## Work order
Lines before the one with "simp only [Function.comp]" are left out; return that line and all that follow it, exactly, through the end of the data.
══ Data records ══
-- pv_equiv track=rewrite | github.com/emersonlebleu/py3_bt_camp_notes | beat_gen.py | current_beat
-- ===== SOURCE A (Python) =====
-- def current_beat(max):
--     max
--     nums = (1,2,3,4)
--     i = 0
--     result = []
--     while len(result) <= max:
--         if i >= len(nums): i = 0
--         result.append(nums[i])
--         i += 1
--     return result
-- ===== SOURCE B (Python) =====
-- def current_beat(max):
--     # Compute the output length once, build the list by tuple repetition, truncate.
--     n = max + 1
--     if n < 0:
--         n = 0
--     reps = (n + 3) // 4
--     return list((1, 2, 3, 4) * reps)[:n]
-- ===== Notes on version B (the rewrite author's own statement) =====
-- stated objective: faster
-- what changed: Replaces the element-by-element while loop with a wrapping tuple index by computing the output length once, building the whole list by tuple repetition ((1,2,3,4)*reps), and truncating with a slice.
import Mathlib
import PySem

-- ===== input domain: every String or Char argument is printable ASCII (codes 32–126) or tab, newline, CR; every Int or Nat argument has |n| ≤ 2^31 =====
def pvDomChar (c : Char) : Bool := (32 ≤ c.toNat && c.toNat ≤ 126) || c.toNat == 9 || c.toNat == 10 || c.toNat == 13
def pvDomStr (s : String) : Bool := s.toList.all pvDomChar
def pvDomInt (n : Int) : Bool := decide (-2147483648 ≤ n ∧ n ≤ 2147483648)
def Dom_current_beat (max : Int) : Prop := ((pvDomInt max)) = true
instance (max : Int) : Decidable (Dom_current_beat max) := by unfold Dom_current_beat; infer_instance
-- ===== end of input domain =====

-- B builds the cyclic list in bulk: length computed once, tuple repetition, then truncation (measured faster in a timing run).


-- ===== PORT A =====
-- A's while loop: state (i, result); recursion on the remaining count max+1-len(result)
def currentBeatLoop (max : Int) (i : Int) (result : List Int) : List Int :=
  if h : (result.length : Int) ≤ max then
    let i' : Int := if i ≥ 4 then 0 else i
    currentBeatLoop max (i' + 1)
      (result ++ [((PySem.List.pyGet? ([1, 2, 3, 4] : List Int) i').getD 0)])  -- nums[i]; index always in range here
  else result
termination_by (max + 1 - result.length).toNat
decreasing_by
  simp only [List.length_append, List.length_cons, List.length_nil]
  omega

def current_beat (max : Int) : List Int := currentBeatLoop max 0 []

-- ===== PORT B =====
def current_beat_alt (max : Int) : List Int :=
  let n : Int := if max + 1 < 0 then 0 else max + 1      -- n = max + 1; if n < 0: n = 0
  let reps : Int := PySem.Int.floordiv (n + 3) 4
  -- (1,2,3,4) * reps : Python sequence repetition (empty for reps ≤ 0), exact as replicate reps.toNat
  PySem.List.slice ((List.replicate reps.toNat ([1, 2, 3, 4] : List Int)).flatten) none (some n)

-- ===== PRECONDITION & SPEC =====
def Spec_current_beat (max : Int) (out : List Int) : Prop := out = current_beat_alt max
instance (max : Int) (out : List Int) : Decidable (Spec_current_beat max out) := by unfold Spec_current_beat; infer_instance

-- ===== CLAIM =====
def Claim_equal_current_beat : Prop := ∀ (max : Int), Dom_current_beat max → Spec_current_beat max (current_beat max)

-- ===== LEMMAS AND PROOFS =====
-- loop invariant: i is the wrapping index, equal (after the wrap-check) to len(result) mod 4
theorem currentBeatLoop_spec (n : Nat) : ∀ (max i : Int) (result : List Int),
    (max + 1 - result.length).toNat = n →
    0 ≤ i → i ≤ 4 → (if i ≥ 4 then (0 : Int) else i) = (result.length : Int) % 4 →
    currentBeatLoop max i result =
      result ++ (PySem.List.pyRange (result.length) (max + 1) 1).map (fun k => PySem.Int.mod k 4 + 1) := by
  induction n with
  | zero =>
    intro max i result hn hi0 hi4 hinv
    rw [currentBeatLoop]
    have hgt : ¬ ((result.length : Int) ≤ max) := by omega
    simp only [hgt, dif_neg, not_false_iff]
    rw [PySem.List.pyRange_one]
    have : (max + 1 - (result.length : Int)).toNat = 0 := by omega
    simp [this]
  | succ n ih =>
    intro max i result hn hi0 hi4 hinv
    rw [currentBeatLoop]
    have hle : (result.length : Int) ≤ max := by omega
    simp only [hle, dif_pos]
    set i' : Int := if i ≥ 4 then (0 : Int) else i with hi'
    have hinv' : i' = (result.length : Int) % 4 := hinv
    have hget : (PySem.List.pyGet? ([1, 2, 3, 4] : List Int) i').getD 0 = i' + 1 := by
      have hcases : i' = 0 ∨ i' = 1 ∨ i' = 2 ∨ i' = 3 := by omega
      rcases hcases with h | h | h | h <;> rw [h] <;> decide
    rw [hget]
    rw [ih max (i' + 1) (result ++ [i' + 1])
      (by simp only [List.length_append, List.length_cons, List.length_nil]; omega)
      (by omega) (by omega)
      (by
        simp only [List.length_append, List.length_cons, List.length_nil]
        push_cast
        omega)]
    have hcons : PySem.List.pyRange (result.length) (max + 1) 1 =
        (result.length : Int) :: PySem.List.pyRange ((result.length : Int) + 1) (max + 1) 1 :=
      PySem.List.pyRange_one_cons (by omega)
    rw [hcons]
    simp only [List.map_cons, List.append_assoc, List.singleton_append,
      List.length_append, List.length_cons, List.length_nil]
    have hmod : PySem.Int.mod (result.length : Int) 4 = (result.length : Int) % 4 :=
      PySem.Int.mod_eq_emod_of_pos (by omega)
    rw [hmod, ← hinv']
    norm_num

-- a full block repetition is the cyclic pattern over range (4*r)
theorem flatten_replicate_block (r : Nat) :
    (List.replicate r ([1, 2, 3, 4] : List Int)).flatten
      = (List.range (4 * r)).map (fun (k : Nat) => ((k : Int) % 4 + 1)) := by
  induction r with
  | zero => simp
  | succ r ih =>
    rw [List.replicate_succ', List.flatten_append, ih]
    have h4 : 4 * (r + 1) = (((4 * r + 1) + 1) + 1) + 1 := by ring
    rw [h4, List.range_succ, List.range_succ, List.range_succ, List.range_succ]
    simp only [List.map_append, List.map_cons, List.map_nil, List.append_assoc, List.flatten]
    congr 1
    simp only [List.cons_append, List.nil_append]
    have e0 : ((4 * r : Nat) : Int) % 4 + 1 = 1 := by push_cast; omega
    have e1 : ((4 * r + 1 : Nat) : Int) % 4 + 1 = 2 := by push_cast; omega
    have e2 : ((4 * r + 1 + 1 : Nat) : Int) % 4 + 1 = 3 := by push_cast; omega
    have e3 : ((4 * r + 1 + 1 + 1 : Nat) : Int) % 4 + 1 = 4 := by push_cast; omega
    rw [e0, e1, e2, e3]
    simp

-- truncating the repeated blocks to m elements gives the cyclic pattern over range m
theorem take_replicate_block (m : Nat) :
    ((List.replicate ((m + 3) / 4) ([1, 2, 3, 4] : List Int)).flatten).take m
      = (List.range m).map (fun (k : Nat) => ((k : Int) % 4 + 1)) := by
  rw [flatten_replicate_block, ← List.map_take, List.take_range]
  have : min m (4 * ((m + 3) / 4)) = m := by omega
  rw [this]

-- ===== VERDICT =====
theorem current_beat_spec : Claim_equal_current_beat := by
  intro max _
  unfold Spec_current_beat current_beat current_beat_alt
  have hA := currentBeatLoop_spec (max + 1 - 0).toNat max 0 [] (by simp) (by omega) (by omega) (by simp)
  simp only [List.length_nil, Nat.cast_zero, List.nil_append] at hA
  rw [hA]
  set n : Int := if max + 1 < 0 then 0 else max + 1 with hn
  have hn0 : 0 ≤ n := by rw [hn]; split <;> omega
  set m : Nat := n.toNat with hm
  have hfd : (PySem.Int.floordiv (n + 3) 4).toNat = (m + 3) / 4 := by
    rw [PySem.Int.floordiv_eq_ediv_of_pos (by omega)]
    omega
  rw [PySem.List.slice_to _ hn0, hfd, take_replicate_block]
  have hrange : PySem.List.pyRange 0 (max + 1) 1 = (List.range m).map (fun (k : Nat) => (k : Int)) := by
    rw [PySem.List.pyRange_one]
    have : (max + 1 - 0).toNat = m := by rw [hm, hn]; split <;> omega
    rw [this]
    simp
  rw [hrange, List.map_map]
  apply List.map_congr_left
  intro k _
  simp only [Function.comp]
  rw [PySem.Int.mod_eq_emod_of_pos (by omega)]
═══
## Task response
  simp only [Function.comp]
  rw [PySem.Int.mod_eq_emod_of_pos (by omega)]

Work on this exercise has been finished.